Your task
From the data below, copy exactly the lines that lie between the one holding "have hA := pvA_fold" and the one holding "rw [hA, hG]", including both, and nothing more.

____________________

-- pv_equiv track=rewrite | github.com/EafenQAQ/srt2ass_guiTool | srt2ass_gui.py | clean_styles_text
-- ===== SOURCE A (Python) =====
-- def clean_styles_text(styles_text):
--     """清理样式文本，移除重复的 Script Info 部分，只保留样式定义"""
--     lines = styles_text.split('\n')
--     cleaned_lines = []
--     in_styles_section = False
--     skip_script_info = False
--
--     for line in lines:
--         stripped_line = line.strip()
--
--         # 跳过重复的 Script Info 部分
--         if stripped_line.startswith('[Script Info]'):
--             skip_script_info = True
--             continue
--         elif stripped_line.startswith('[V4+ Styles]'):
--             in_styles_section = True
--             skip_script_info = False
--             cleaned_lines.append(line)
--         elif stripped_line.startswith('[') and not stripped_line.startswith('[V4+ Styles]'):
--             in_styles_section = False
--             skip_script_info = False
--             cleaned_lines.append(line)
--         elif not skip_script_info and (in_styles_section or stripped_line.startswith('Style:') or stripped_line.startswith('Format:')):
--             cleaned_lines.append(line)
--         elif not skip_script_info and not in_styles_section:
--             cleaned_lines.append(line)
--
--     return '\n'.join(cleaned_lines)
-- ===== SOURCE B (Python) =====
-- def clean_styles_text(styles_text):
--     """清理样式文本，移除重复的 Script Info 部分，只保留样式定义"""
--     lines = styles_text.split('\n')
--     # group into a leading chunk plus sections, each section starting at a '['-line
--     sections = [[]]
--     for line in lines:
--         if line.strip().startswith('['):
--             sections.append([line])
--         else:
--             sections[-1].append(line)
--     # keep the leading chunk and every section not headed by [Script Info]
--     kept = sections[0]
--     for sec in sections[1:]:
--         if not sec[0].strip().startswith('[Script Info]'):
--             kept.extend(sec)
--     return '\n'.join(kept)
-- ===== Notes on version B (the rewrite author's own statement) =====
-- stated objective: alternative
-- what changed: Replaced the per-line skip/in-section flag machine with a two-phase pass: group the lines into a leading chunk plus bracket-headed sections, then keep every section except those headed by a Script Info header.
import Mathlib
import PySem

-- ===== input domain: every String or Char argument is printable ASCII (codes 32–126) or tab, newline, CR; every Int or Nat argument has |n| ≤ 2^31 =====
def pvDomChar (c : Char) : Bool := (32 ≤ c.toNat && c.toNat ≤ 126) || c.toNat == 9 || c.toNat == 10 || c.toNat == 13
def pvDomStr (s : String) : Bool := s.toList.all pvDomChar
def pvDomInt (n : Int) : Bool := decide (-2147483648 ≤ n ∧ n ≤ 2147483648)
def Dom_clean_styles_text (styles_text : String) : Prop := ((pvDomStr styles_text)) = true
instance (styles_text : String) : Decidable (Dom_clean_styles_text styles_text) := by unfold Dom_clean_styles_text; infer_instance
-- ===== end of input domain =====

-- B replaces A's per-line skip/in-section flag machine with a group-sections-then-filter two-phase pass (alternative decomposition, same cost).

-- ===== PORT A =====
-- s.split('\n') with the nonempty literal separator: split? is always some here, getD [] is never taken
def clean_styles_text (styles_text : String) : String :=
  let lines := (PySem.Str.split? styles_text "\n").getD []
  let st := lines.foldl (fun (st : List String × Bool × Bool) line =>
      let cleaned := st.1
      let in_styles_section := st.2.1
      let skip_script_info := st.2.2
      let stripped := PySem.Str.strip line
      if PySem.Str.startswith stripped "[Script Info]" then
        (cleaned, in_styles_section, true)
      else if PySem.Str.startswith stripped "[V4+ Styles]" then
        (cleaned ++ [line], true, false)
      else if PySem.Str.startswith stripped "[" && ! PySem.Str.startswith stripped "[V4+ Styles]" then
        (cleaned ++ [line], false, false)
      else if ! skip_script_info && (in_styles_section || PySem.Str.startswith stripped "Style:" || PySem.Str.startswith stripped "Format:") then
        (cleaned ++ [line], in_styles_section, skip_script_info)
      else if ! skip_script_info && ! in_styles_section then
        (cleaned ++ [line], in_styles_section, skip_script_info)
      else st) ([], false, false)
  PySem.Str.join "\n" st.1

-- ===== PORT B =====
def clean_styles_text_alt (styles_text : String) : String :=
  let lines := (PySem.Str.split? styles_text "\n").getD []
  let sections := lines.foldl (fun (sections : List (List String)) line =>
      if PySem.Str.startswith (PySem.Str.strip line) "[" then
        sections ++ [[line]]
      else
        sections.dropLast ++ [sections.getLastD [] ++ [line]]) [[]]
  let kept := (sections.drop 1).foldl (fun kept sec =>
      if ! PySem.Str.startswith (PySem.Str.strip (sec.headD "")) "[Script Info]" then
        kept ++ sec
      else kept) (sections.headD [])
  PySem.Str.join "\n" kept

-- ===== PRECONDITION & SPEC =====
def Spec_clean_styles_text (styles_text : String) (out : String) : Prop := out = clean_styles_text_alt styles_text
instance (styles_text : String) (out : String) : Decidable (Spec_clean_styles_text styles_text out) := by unfold Spec_clean_styles_text; infer_instance

-- ===== CLAIM (what is proved, stated in full; the proofs are below) =====
def Claim_equal_clean_styles_text : Prop := ∀ (styles_text : String), Dom_clean_styles_text styles_text → Spec_clean_styles_text styles_text (clean_styles_text styles_text)

-- ===== LEMMAS AND PROOFS =====

-- mid-level characterisation of A's kept lines: only the skip flag matters
def pvKeep : List String → Bool → List String
  | [], _ => []
  | l :: ls, s =>
    if PySem.Str.startswith (PySem.Str.strip l) "[Script Info]" then pvKeep ls true
    else if PySem.Str.startswith (PySem.Str.strip l) "[" then l :: pvKeep ls false
    else if s then pvKeep ls true else l :: pvKeep ls false

-- backward grouping: (leading chunk, sections each headed by a '['-line)
def pvGroup : List String → List String × List (List String)
  | [] => ([], [])
  | l :: ls =>
    let r := pvGroup ls
    if PySem.Str.startswith (PySem.Str.strip l) "[" then ([], (l :: r.1) :: r.2)
    else (l :: r.1, r.2)

def pvFlatFilt : List (List String) → List String
  | [] => []
  | sec :: secs =>
    if PySem.Str.startswith (PySem.Str.strip (sec.headD "")) "[Script Info]" then pvFlatFilt secs
    else sec ++ pvFlatFilt secs

theorem pvBr_of_prefix (s p : List Char) (h : PySem.Chars.startswith s ('[' :: p) = true) :
    PySem.Chars.startswith s ['['] = true := by
  rcases (PySem.Chars.startswith_iff s ('[' :: p)).mp h with ⟨t, ht⟩
  exact (PySem.Chars.startswith_iff s ['[']).mpr ⟨p ++ t, by simpa using ht⟩

theorem pvA_fold (ls : List String) : ∀ (acc : List String) (inS s : Bool),
    (ls.foldl (fun (st : List String × Bool × Bool) line =>
      let cleaned := st.1
      let in_styles_section := st.2.1
      let skip_script_info := st.2.2
      let stripped := PySem.Str.strip line
      if PySem.Str.startswith stripped "[Script Info]" then
        (cleaned, in_styles_section, true)
      else if PySem.Str.startswith stripped "[V4+ Styles]" then
        (cleaned ++ [line], true, false)
      else if PySem.Str.startswith stripped "[" && ! PySem.Str.startswith stripped "[V4+ Styles]" then
        (cleaned ++ [line], false, false)
      else if ! skip_script_info && (in_styles_section || PySem.Str.startswith stripped "Style:" || PySem.Str.startswith stripped "Format:") then
        (cleaned ++ [line], in_styles_section, skip_script_info)
      else if ! skip_script_info && ! in_styles_section then
        (cleaned ++ [line], in_styles_section, skip_script_info)
      else st) (acc, inS, s)).1 = acc ++ pvKeep ls s := by
  induction ls with
  | nil => intro acc inS s; simp [pvKeep]
  | cons l ls ih =>
    intro acc inS s
    by_cases hsi : PySem.Str.startswith (PySem.Str.strip l) "[Script Info]" = true <;> simp at hsi
    · simpa [List.foldl, hsi, pvKeep] using ih acc inS true
    · by_cases hv : PySem.Str.startswith (PySem.Str.strip l) "[V4+ Styles]" = true <;> simp at hv
      · have hbr : PySem.Chars.startswith (PySem.Chars.strip l.toList) ['['] = true :=
          pvBr_of_prefix _ _ hv
        simpa [List.foldl, hsi, hv, hbr, pvKeep] using ih (acc ++ [l]) true false
      · by_cases hbr : PySem.Str.startswith (PySem.Str.strip l) "[" = true <;> simp at hbr
        · simpa [List.foldl, hsi, hv, hbr, pvKeep] using ih (acc ++ [l]) false false
        · cases s with
          | true => simpa [List.foldl, hsi, hv, hbr, pvKeep] using ih acc inS true
          | false =>
            cases inS with
            | true => simpa [List.foldl, hsi, hv, hbr, pvKeep] using ih (acc ++ [l]) true false
            | false =>
              by_cases hst : (PySem.Str.startswith (PySem.Str.strip l) "Style:" || PySem.Str.startswith (PySem.Str.strip l) "Format:") = true <;> simp at hst
              · simpa [List.foldl, hsi, hv, hbr, pvKeep] using ih (acc ++ [l]) false false
              · simpa [List.foldl, hsi, hv, hbr, hst, pvKeep] using ih (acc ++ [l]) false false

theorem pvB_group (ls : List String) : ∀ (S : List (List String)) (c : List String),
    (ls.foldl (fun (sections : List (List String)) line =>
      if PySem.Str.startswith (PySem.Str.strip line) "[" then
        sections ++ [[line]]
      else
        sections.dropLast ++ [sections.getLastD [] ++ [line]]) (S ++ [c]))
      = (S ++ [c ++ (pvGroup ls).1]) ++ (pvGroup ls).2 := by
  induction ls with
  | nil => intro S c; simp [pvGroup]
  | cons l ls ih =>
    intro S c
    by_cases hbr : PySem.Str.startswith (PySem.Str.strip l) "[" = true <;> simp at hbr
    · simpa [List.foldl, hbr, pvGroup, List.append_assoc] using ih (S ++ [c]) [l]
    · simpa [List.foldl, hbr, pvGroup, List.append_assoc] using ih S (c ++ [l])

theorem pvB_filt (secs : List (List String)) : ∀ (acc : List String),
    (secs.foldl (fun kept sec =>
      if ! PySem.Str.startswith (PySem.Str.strip (sec.headD "")) "[Script Info]" then
        kept ++ sec
      else kept) acc) = acc ++ pvFlatFilt secs := by
  induction secs with
  | nil => intro acc; simp [pvFlatFilt]
  | cons sec secs ih =>
    intro acc
    by_cases h : PySem.Str.startswith (PySem.Str.strip (sec.headD "")) "[Script Info]" = true <;> simp at h
    · simpa [List.foldl, h, pvFlatFilt] using ih acc
    · simpa [List.foldl, h, pvFlatFilt, List.append_assoc] using ih (acc ++ sec)

theorem pvKeep_group (ls : List String) :
    pvKeep ls false = (pvGroup ls).1 ++ pvFlatFilt (pvGroup ls).2
    ∧ pvKeep ls true = pvFlatFilt (pvGroup ls).2 := by
  induction ls with
  | nil => simp [pvKeep, pvGroup, pvFlatFilt]
  | cons l ls ih =>
    by_cases hsi : PySem.Str.startswith (PySem.Str.strip l) "[Script Info]" = true <;> simp at hsi
    · have hbr : PySem.Chars.startswith (PySem.Chars.strip l.toList) ['['] = true :=
        pvBr_of_prefix _ _ hsi
      simp [pvKeep, pvGroup, pvFlatFilt, hsi, hbr, ih.2]
    · by_cases hbr : PySem.Str.startswith (PySem.Str.strip l) "[" = true <;> simp at hbr
      · simp [pvKeep, pvGroup, pvFlatFilt, hsi, hbr, ih.1]
      · simp [pvKeep, pvGroup, hsi, hbr, ih.1, ih.2]

-- ===== VERDICT (by name: the statement is the Claim_ definition above) =====
theorem clean_styles_text_spec : Claim_equal_clean_styles_text := by
  intro styles_text _
  unfold Spec_clean_styles_text
  simp only [clean_styles_text, clean_styles_text_alt]
  have hA := pvA_fold ((PySem.Str.split? styles_text "\n").getD []) [] false false
  have hG := pvB_group ((PySem.Str.split? styles_text "\n").getD []) [] []
  have hK := (pvKeep_group ((PySem.Str.split? styles_text "\n").getD [])).1
  simp only [List.nil_append] at hA hG
  rw [hA, hG]
  simp only [List.singleton_append, List.drop_succ_cons, List.drop_zero, List.headD_cons]
  rw [pvB_filt, hK]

____________________

Answer box
  have hA := pvA_fold ((PySem.Str.split? styles_text "\n").getD []) [] false false
  have hG := pvB_group ((PySem.Str.split? styles_text "\n").getD []) [] []
  have hK := (pvKeep_group ((PySem.Str.split? styles_text "\n").getD [])).1
  simp only [List.nil_append] at hA hG
  rw [hA, hG]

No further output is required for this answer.